Ruteng, Ekorantt.com – Peluh lelah Harifin (38) dalam merawat Bawang Merah perlahan terhapus senyum.
Wajah cerianya enggan bersembunyi lagi. Ia gembira karena tidak lama lagi petani asal Reo, Kecamatan Reok, Kabupaten Manggarai, itu bakal memanen Bawang Merah.
Rimbunan daun Bawang Merah yang menghijau di atas hamparan lahan miliknya seolah menawarkan balasan setimpal atas kerja kerasnya selama satu musim tanam belakangan ini.
Apalagi Bawang Merah tampak “riuh” dan tumbuh begitu apik memenuhi petak sawahnya. Hatinya pun berbunga-bunga. Dalam benaknya, pundi-pundi rupiah bisa memenuhi kebutuhan rumah tangganya.
“Saya senang sekali. Apalagi saat sekarang musim panen tiba,” kata pria yang biasa dipanggil Haris itu ketika berbincang dengan Ekora NTT, Sabtu, 16 September 2023.
Saban hari, Haris menghabiskan waktu di lahan miliknya seluas setengah hektare. Dia terus memastikan Bawang Merah yang ditanamnya bertumbuh subur dan bebas dari serangan hama.
Saat bertani memang bukan perkara mudah bagi Haris. Tak hanya soal hama, tetapi ketika berhadapan dengan sinar mentari yang terus menyengat kulit. Ditambah lagi cuaca Kecamatan Reo yang panas, tentu melengkapi cerita kesulitan menjadi petani di wilayah itu.
Itu sebabnya pada waktu tertentu, ia harus berteduh di bawah pondok berukuran dua kali satu meter sembari meneguk kopi yang telah disediakan istrinya, Hikmah.

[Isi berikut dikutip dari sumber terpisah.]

-- pv_equiv track=rewrite | github.com/LeamHall/admin_tools | find_copies.py | build_clean_set
-- ===== SOURCE A (Python) =====
-- def build_clean_set(full_set, exclude_list, match = 'full'):
--   '''
--   Given a set (or list), and a set/list of items to be excluded,
--     return a set of the original set/list minus the excluded items.
--   Optionally, match the exclusion on the entire string, or the
--     beginning. If there's a use for it, then endswith, too.
--   '''
--
--   exclude_set = set()
--   for exclude in exclude_list:
--     for item in full_set:
--       if ( ( match == 'starts' and item.startswith(exclude) ) or
--           ( match == 'full' and item == exclude ) ):
--         exclude_set.add(item)
--   return full_set - exclude_set
-- ===== SOURCE B (Python) =====
-- def build_clean_set(full_set, exclude_list, match='full'):
--     # one pass: 'full' is a plain set difference; 'starts' filters once with a prefix tuple
--     if match == 'full':
--         return set(full_set) - set(exclude_list)
--     if match == 'starts':
--         prefixes = tuple(exclude_list)
--         return {item for item in full_set if not item.startswith(prefixes)}
--     return set(full_set)
-- ===== Notes on version B (the rewrite author's own statement) =====
-- stated objective: faster
-- what changed: Replaced the nested exclude-list x full-set loops that accumulate an exclusion set with a single pass: plain set difference for 'full' and one filter using startswith on a tuple of prefixes for 'starts'.
import Mathlib
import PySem

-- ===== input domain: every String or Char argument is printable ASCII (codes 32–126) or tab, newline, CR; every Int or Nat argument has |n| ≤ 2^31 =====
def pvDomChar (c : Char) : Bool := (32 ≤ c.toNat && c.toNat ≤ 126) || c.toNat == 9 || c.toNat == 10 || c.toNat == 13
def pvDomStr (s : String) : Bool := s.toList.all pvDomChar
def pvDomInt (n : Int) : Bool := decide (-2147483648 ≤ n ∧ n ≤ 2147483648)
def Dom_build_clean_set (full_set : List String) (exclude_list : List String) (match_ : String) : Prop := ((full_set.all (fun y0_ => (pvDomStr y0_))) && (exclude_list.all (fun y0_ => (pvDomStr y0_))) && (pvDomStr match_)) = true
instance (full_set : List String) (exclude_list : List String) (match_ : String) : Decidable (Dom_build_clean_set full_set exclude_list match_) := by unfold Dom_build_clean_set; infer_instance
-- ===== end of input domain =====

-- B replaces A's nested exclude×full loops by a single pass (set difference for 'full',
-- one prefix filter for 'starts'); equivalence is proved on all inputs.

-- ===== PORT A =====
-- literal transliteration: build exclude_set by the two nested loops, then full_set - exclude_set
def build_clean_set (full_set : List String) (exclude_list : List String) (match_ : String) : List String :=
  let exclude_set : PySem.Set String :=
    exclude_list.foldl (fun es exclude =>
      full_set.foldl (fun es item =>
        if (match_ == "starts" && PySem.Str.startswith item exclude) ||
           (match_ == "full" && item == exclude) then PySem.Set.add es item else es) es)
      PySem.Set.empty
  PySem.Set.diff full_set exclude_set

-- ===== PORT B =====
-- 'full': set difference; 'starts': one filter with "startswith any prefix"; else: the set unchanged
-- (full_set arrives as a Python set, so Source B's set(full_set) is the identity and is ported as full_set)
def build_clean_set_alt (full_set : List String) (exclude_list : List String) (match_ : String) : List String :=
  if match_ == "full" then
    PySem.Set.diff full_set (PySem.Set.ofList exclude_list)
  else if match_ == "starts" then
    full_set.filter (fun item => !(exclude_list.any (fun p => PySem.Str.startswith item p)))
  else
    full_set

-- ===== PRECONDITION & SPEC =====
def Spec_build_clean_set (full_set : List String) (exclude_list : List String) (match_ : String) (out : List String) : Prop := out = build_clean_set_alt full_set exclude_list match_
instance (full_set : List String) (exclude_list : List String) (match_ : String) (out : List String) : Decidable (Spec_build_clean_set full_set exclude_list match_ out) := by unfold Spec_build_clean_set; infer_instance

-- ===== CLAIM (what is proved, stated in full; the proofs are below) =====
def Claim_equal_build_clean_set : Prop := ∀ (full_set : List String) (exclude_list : List String) (match_ : String), Dom_build_clean_set full_set exclude_list match_ → Spec_build_clean_set full_set exclude_list match_ (build_clean_set full_set exclude_list match_)

-- ===== LEMMAS AND PROOFS =====

-- membership in the inner loop's accumulated set
lemma mem_inner (p : String → Bool) (l : List String) (es : PySem.Set String) (x : String) :
    x ∈ l.foldl (fun es item => if p item then PySem.Set.add es item else es) es ↔
      x ∈ es ∨ (x ∈ l ∧ p x = true) := by
  induction l generalizing es with
  | nil => simp
  | cons a t ih =>
      by_cases h : p a = true <;>
        simp only [List.foldl_cons, h, Bool.false_eq_true, if_true, if_false, ih,
          PySem.Set.mem_add, List.mem_cons] <;>
      constructor
      · rintro ((hs | rfl) | ht)
        · exact Or.inl hs
        · exact Or.inr ⟨Or.inl rfl, h⟩
        · exact Or.inr ⟨Or.inr ht.1, ht.2⟩
      · rintro (hs | ⟨(rfl | ht), hp⟩)
        · exact Or.inl (Or.inl hs)
        · exact Or.inl (Or.inr rfl)
        · exact Or.inr ⟨ht, hp⟩
      · rintro (hs | ht)
        · exact Or.inl hs
        · exact Or.inr ⟨Or.inr ht.1, ht.2⟩
      · rintro (hs | ⟨(rfl | ht), hp⟩)
        · exact Or.inl hs
        · exact absurd hp (by simp [h])
        · exact Or.inr ⟨ht, hp⟩

-- membership in the whole accumulated exclusion set
lemma mem_outer (q : String → String → Bool) (full excl : List String)
    (es : PySem.Set String) (x : String) :
    x ∈ excl.foldl (fun es e =>
        full.foldl (fun es item => if q item e then PySem.Set.add es item else es) es) es ↔
      x ∈ es ∨ ∃ e ∈ excl, x ∈ full ∧ q x e = true := by
  induction excl generalizing es with
  | nil => simp
  | cons a t ih =>
      simp only [List.foldl_cons, ih, mem_inner]
      constructor
      · rintro ((hs | hf) | ⟨e, he, hx⟩)
        · exact Or.inl hs
        · exact Or.inr ⟨a, List.mem_cons_self .., hf⟩
        · exact Or.inr ⟨e, List.mem_cons_of_mem _ he, hx⟩
      · rintro (hs | ⟨e, he, hx⟩)
        · exact Or.inl (Or.inl hs)
        · rcases List.mem_cons.mp he with rfl | he
          · exact Or.inl (Or.inr hx)
          · exact Or.inr ⟨e, he, hx⟩

theorem build_clean_set_spec_aux (full_set exclude_list : List String) (match_ : String) :
    build_clean_set full_set exclude_list match_ =
      build_clean_set_alt full_set exclude_list match_ := by
  unfold build_clean_set build_clean_set_alt
  simp only [PySem.Set.diff]
  by_cases hf : match_ = "full"
  · subst hf
    simp only [beq_iff_eq, reduceIte]
    refine List.filter_congr (fun x hx => ?_)
    congr 1
    rw [Bool.eq_iff_iff, PySem.Set.contains_iff, PySem.Set.contains_iff, mem_outer,
        PySem.Set.mem_ofList]
    simp [PySem.Set.empty, hx]
  · by_cases hs : match_ = "starts"
    · subst hs
      simp only [beq_iff_eq, reduceIte]
      refine List.filter_congr (fun x hx => ?_)
      congr 1
      rw [Bool.eq_iff_iff, PySem.Set.contains_iff, mem_outer, List.any_eq_true]
      simp [PySem.Set.empty, hx]
    · simp only [beq_iff_eq, hf, hs, if_false]
      apply List.filter_eq_self.mpr
      intro x hx
      simp only [Bool.not_eq_true', Bool.eq_false_iff, ne_eq, PySem.Set.contains_iff]
      rw [mem_outer]
      simp [PySem.Set.empty, hf, hs]

-- ===== VERDICT (by name: the statement is the Claim_ definition above) =====
theorem build_clean_set_spec : Claim_equal_build_clean_set := by
  intro full_set exclude_list match_ _
  unfold Spec_build_clean_set
  exact build_clean_set_spec_aux full_set exclude_list match_
-- pv_equiv track=rewrite | github.com/wuzhao108/ai-init-project-generator | common/utils/string_utils.py | format_java_imports
-- ===== SOURCE A (Python) =====
-- from typing import List, Dict, Any
--
-- def format_java_imports(imports: List[str]) -> str:
--     """格式化Java导入语句
--
--     Args:
--         imports: 导入语句列表
--
--     Returns:
--         str: 格式化后的导入语句
--     """
--     if not imports:
--         return ""
--
--     # 去重并排序
--     unique_imports = sorted(set(imports))
--
--     # 分组：java.*, javax.*, org.*, com.*, 其他
--     java_imports = []
--     javax_imports = []
--     org_imports = []
--     com_imports = []
--     other_imports = []
--
--     for imp in unique_imports:
--         if imp.startswith('java.'):
--             java_imports.append(imp)
--         elif imp.startswith('javax.'):
--             javax_imports.append(imp)
--         elif imp.startswith('org.'):
--             org_imports.append(imp)
--         elif imp.startswith('com.'):
--             com_imports.append(imp)
--         else:
--             other_imports.append(imp)
--
--     # 组合导入语句
--     result = []
--     for group in [java_imports, javax_imports, org_imports, com_imports, other_imports]:
--         if group:
--             result.extend([f"import {imp};" for imp in group])
--             result.append("")  # 添加空行分隔
--
--     # 移除最后的空行
--     if result and result[-1] == "":
--         result.pop()
--
--     return "\n".join(result)
-- ===== SOURCE B (Python) =====
-- def format_java_imports(imports):
--     """Format Java import statements: dedup, group (java/javax/org/com/other), blank line between groups."""
--     def rank(imp):
--         if imp.startswith('java.'):
--             return 0
--         if imp.startswith('javax.'):
--             return 1
--         if imp.startswith('org.'):
--             return 2
--         if imp.startswith('com.'):
--             return 3
--         return 4
--
--     ordered = sorted(set(imports), key=lambda imp: str(rank(imp)) + imp)
--     lines = []
--     prev = None
--     for imp in ordered:
--         r = rank(imp)
--         if prev is not None and r != prev:
--             lines.append("")
--         lines.append(f"import {imp};")
--         prev = r
--     return "\n".join(lines)
-- ===== Notes on version B (the rewrite author's own statement) =====
-- stated objective: alternative
-- what changed: A partitions the sorted unique imports into five group lists and concatenates them group by group, popping a trailing blank; B sorts the unique imports once under an injective rank-prefixed key and emits the lines in a single pass, inserting a blank line whenever the rank changes.
import Mathlib
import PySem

Haris sendiri menggeluti dunia pertanian sejak Sekolah Dasar (SD). Baginya, bertani merupakan pekerjaan yang mulia dan bermartabat, karena langsung bersentuhan dengan tanah.
Pria kelahiran 1986 ini percaya bahwa dengan menyentuh tanah ketika menjalani profesi ini, sesungguhnya ia sedang merawat hidup banyak orang dan yang paling penting adalah merawat bumi.

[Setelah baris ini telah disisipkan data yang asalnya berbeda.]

-- pv_equiv track=rewrite | github.com/vdpham326/python-data-structures | dictionary/exam_results.py | get_results_range
-- ===== SOURCE A (Python) =====
-- def get_results_range(result_dict):
--     worst, best = 0, 0
--     for score in result_dict.values():
--         if score < worst:
--             worst = score
--         if score > best:
--             best = score
--     return best - worst
-- ===== SOURCE B (Python) =====
-- def get_results_range(result_dict):
--     s = sorted(result_dict.values())
--     if not s:
--         return 0
--     return max(s[-1], 0) - min(s[0], 0)
-- ===== Notes on version B (the rewrite author's own statement) =====
-- stated objective: alternative
-- what changed: Replaces A's single combined scan tracking both extremes with sort-then-pick: sort the values once and read the range off the sorted list's endpoints clamped against 0.
import Mathlib
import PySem

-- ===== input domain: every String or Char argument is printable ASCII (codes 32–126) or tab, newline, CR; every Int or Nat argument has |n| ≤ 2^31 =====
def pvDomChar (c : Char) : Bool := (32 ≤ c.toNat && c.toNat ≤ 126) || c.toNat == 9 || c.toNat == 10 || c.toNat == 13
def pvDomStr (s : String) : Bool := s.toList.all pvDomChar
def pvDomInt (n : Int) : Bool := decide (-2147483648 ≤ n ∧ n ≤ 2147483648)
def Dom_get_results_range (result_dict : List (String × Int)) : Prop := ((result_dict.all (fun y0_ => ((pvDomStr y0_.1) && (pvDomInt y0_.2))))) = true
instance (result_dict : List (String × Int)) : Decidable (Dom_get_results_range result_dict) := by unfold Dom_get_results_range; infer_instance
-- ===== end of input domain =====

-- B replaces A's single combined min/max scan with sort-then-pick: sort the values and read the range from the sorted endpoints clamped against 0; objective: alternative.


-- ===== PORT A =====
-- 'for score in result_dict.values()' = fold over the second components in order;
-- state (worst, best) starts at (0, 0); the two branches in source order
def get_results_range (result_dict : List (String × Int)) : Int :=
  let st := (result_dict.map (·.2)).foldl
    (fun (wb : Int × Int) score =>
      let wb := if score < wb.1 then (score, wb.2) else wb
      if score > wb.2 then (wb.1, score) else wb)
    (0, 0)
  st.2 - st.1

-- ===== PORT B =====
-- Source B: s = sorted(result_dict.values()); if not s: return 0; return max(s[-1],0) - min(s[0],0)
-- s[-1] of a nonempty list is its last element, s[0] its head (exact here)
def get_results_range_alt (result_dict : List (String × Int)) : Int :=
  let s := PySem.List.sorted (result_dict.map (·.2)) (fun x => x) false
  match s with
  | [] => 0
  | h :: t => max ((h :: t).getLast (by simp)) 0 - min h 0

-- ===== PRECONDITION & SPEC =====
def Spec_get_results_range (result_dict : List (String × Int)) (out : Int) : Prop := out = get_results_range_alt result_dict
instance (result_dict : List (String × Int)) (out : Int) : Decidable (Spec_get_results_range result_dict out) := by unfold Spec_get_results_range; infer_instance

-- ===== CLAIM (what is proved, stated in full; the proofs are below) =====
def Claim_equal_get_results_range : Prop := ∀ (result_dict : List (String × Int)), Dom_get_results_range result_dict → Spec_get_results_range result_dict (get_results_range result_dict)

-- ===== LEMMAS AND PROOFS =====
-- A's combined loop, started at any (w, b), is the pair of running min/max folds.
theorem pv_loop_eq (vs : List Int) (w b : Int) (hwb : w ≤ b) :
    vs.foldl
      (fun (wb : Int × Int) score =>
        let wb := if score < wb.1 then (score, wb.2) else wb
        if score > wb.2 then (wb.1, score) else wb)
      (w, b)
    = (vs.foldl min w, vs.foldl max b) := by
  induction vs generalizing w b with
  | nil => simp
  | cons v t ih =>
    simp only [List.foldl_cons]
    have hs : (let wb := if v < (w, b).1 then (v, (w, b).2) else (w, b);
               if v > wb.2 then (wb.1, v) else wb) = (min w v, max b v) := by
      simp only []
      split_ifs <;> (apply Prod.ext <;> simp_all <;> omega)
    rw [hs, ih (min w v) (max b v) (by omega)]

theorem pv_fold_min_const (t : List Int) (c : Int) (h : ∀ x ∈ t, c ≤ x) :
    t.foldl min c = c := by
  induction t with
  | nil => rfl
  | cons v r ih =>
    simp only [List.foldl_cons]
    have hc : min c v = c := by have := h v (by simp); omega
    rw [hc]; exact ih (fun x hx => h x (by simp [hx]))

theorem pv_fold_max_const (t : List Int) (c : Int) (h : ∀ x ∈ t, x ≤ c) :
    t.foldl max c = c := by
  induction t with
  | nil => rfl
  | cons v r ih =>
    simp only [List.foldl_cons]
    have hc : max c v = c := by have := h v (by simp); omega
    rw [hc]; exact ih (fun x hx => h x (by simp [hx]))

-- foldl min a vs = min a L when L is a lower bound of vs that lies in vs
theorem pv_fold_min_mem (vs : List Int) (a L : Int) (hmem : L ∈ vs) (hlb : ∀ x ∈ vs, L ≤ x) :
    vs.foldl min a = min a L := by
  induction vs generalizing a with
  | nil => simp at hmem
  | cons v t ih =>
    simp only [List.foldl_cons]
    by_cases hLt : L ∈ t
    · rw [ih (min a v) hLt (fun x hx => hlb x (by simp [hx]))]
      have := hlb v (by simp); omega
    · have hLv : L = v := (List.mem_cons.1 hmem).resolve_right hLt
      subst hLv
      rw [pv_fold_min_const t (min a L) (fun x hx => by have := hlb x (by simp [hx]); omega)]
-- foldl max a vs = max a L when L is an upper bound of vs that lies in vs
theorem pv_fold_max_mem (vs : List Int) (a L : Int) (hmem : L ∈ vs) (hub : ∀ x ∈ vs, x ≤ L) :
    vs.foldl max a = max a L := by
  induction vs generalizing a with
  | nil => simp at hmem
  | cons v t ih =>
    simp only [List.foldl_cons]
    by_cases hLt : L ∈ t
    · rw [ih (max a v) hLt (fun x hx => hub x (by simp [hx]))]
      have := hub v (by simp); omega
    · have hLv : L = v := (List.mem_cons.1 hmem).resolve_right hLt
      subst hLv
      rw [pv_fold_max_const t (max a L) (fun x hx => by have := hub x (by simp [hx]); omega)]

-- in a ≤-pairwise list, every element is ≤ the last
theorem pv_pairwise_le_getLast (h : Int) (t : List Int)
    (hp : (h :: t).Pairwise (fun a b => a ≤ b)) :
    ∀ y ∈ h :: t, y ≤ (h :: t).getLast (by simp) := by
  induction t generalizing h with
  | nil => intro y hy; simp at hy; simp [hy, List.getLast]
  | cons v r ih =>
    intro y hy
    have hp' : (v :: r).Pairwise (fun a b => a ≤ b) := hp.tail
    have hlast : (h :: v :: r).getLast (by simp) = (v :: r).getLast (by simp) := rfl
    rw [hlast]
    rcases List.mem_cons.1 hy with hyh | hyt
    · subst hyh
      have hyv : y ≤ v := (List.pairwise_cons.1 hp).1 v (by simp)
      exact le_trans hyv (ih v hp' v (by simp))
    · exact ih v hp' y hyt

-- ===== VERDICT (by name: the statement is the Claim_ definition above) =====
theorem get_results_range_spec : Claim_equal_get_results_range := by
  intro d _
  unfold Spec_get_results_range get_results_range get_results_range_alt
  rw [pv_loop_eq _ 0 0 le_rfl]
  set vs := d.map (·.2) with hvs
  rcases hS : PySem.List.sorted vs (fun x => x) false with _ | ⟨h, t⟩
  · have hnil : vs = [] := (PySem.List.sorted_eq_nil_iff vs (fun x => x) false).1 hS
    simp [hnil]
  · have hperm : (h :: t).Perm vs := hS ▸ PySem.List.sorted_perm vs (fun x => x) false
    have hmemhead : h ∈ vs := hperm.mem_iff.1 (by simp)
    have hlb : ∀ y ∈ vs, h ≤ y := PySem.List.key_head_sorted_le vs (fun x => x) hS
    have hpw : (h :: t).Pairwise (fun a b => a ≤ b) := by
      have := PySem.List.sorted_pairwise vs (fun x => x)
      rw [hS] at this; exact this
    have hmemlast : (h :: t).getLast (by simp) ∈ vs := hperm.mem_iff.1 (List.getLast_mem _)
    have hub : ∀ y ∈ vs, y ≤ (h :: t).getLast (by simp) := fun y hy =>
      pv_pairwise_le_getLast h t hpw y (hperm.mem_iff.2 hy)
    simp only []
    rw [pv_fold_min_mem vs 0 h hmemhead hlb,
        pv_fold_max_mem vs 0 ((h :: t).getLast (by simp)) hmemlast hub]
    omega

“Saya bertani sejak SD. Dan, saya belajar banyak dari Bapak saya,” jelas Haris.
Haris bilang, masa budi daya Bawang Merah sangatlah cepat. Dalam setahun ia menanamnya sebanyak dua kali dengan usia bawang yang hanya butuh waktu 70 hari.
“Tidak lama, kami langsung panen,” akunya.
Sekali panen, kata ayah dari tiga anak itu, dirinya bisa mendapatkan Rp60 juta jika menjualnya dengan harga Rp15 ribu per kilogram. Artinya, jika dua kali panen dalam setahun, Haris meraup keuntungan sebesar ratusan juta rupiah.
Namun, keadaan sekarang justru berbeda dengan sebelumnya. Harga sekarang mencekik para petani bawang karena hanya dibeli Rp10 ribu per kilogram.
“Ya, begitulah sekarang. Sementara bibit ini penangkar dari Dinas Pertanian. Kemarin saya menanam 900 kilogram,” sebutnya.
Setiap usaha tentu saja ada tantangan, tak terkecuali Haris. Ia mengaku cemas jika hujan yang berkepanjangan, karena bisa menyebabkan biji bawang busuk.
Beruntungnya, beberapa bulan terakhir musim hujan tak tiba. Namun, Haris berpikir bahwa tanamannya juga membutuhkan air meskipun tidak menyiramnya secara terus-menerus.
“Saya sudah siapkan air bor untuk siram kalau musim kering,” ucapnya.
“Siramnya hanya tiga kali sehari,” sambung Haris.
Walaupun keuntungannya cukup besar, ia juga mengeluarkan banyak biaya untuk perawatan tanaman dengan perkiraan mencapai Rp10 juta.
Jumlah tersebut, ujar dia, untuk membiayai pekerja harian dan bahan bakar mesin penggarap.
“Ya, harian orang untuk cabut rumput. Kalau pupuk saya sendiri yang siram,” pungkasnya.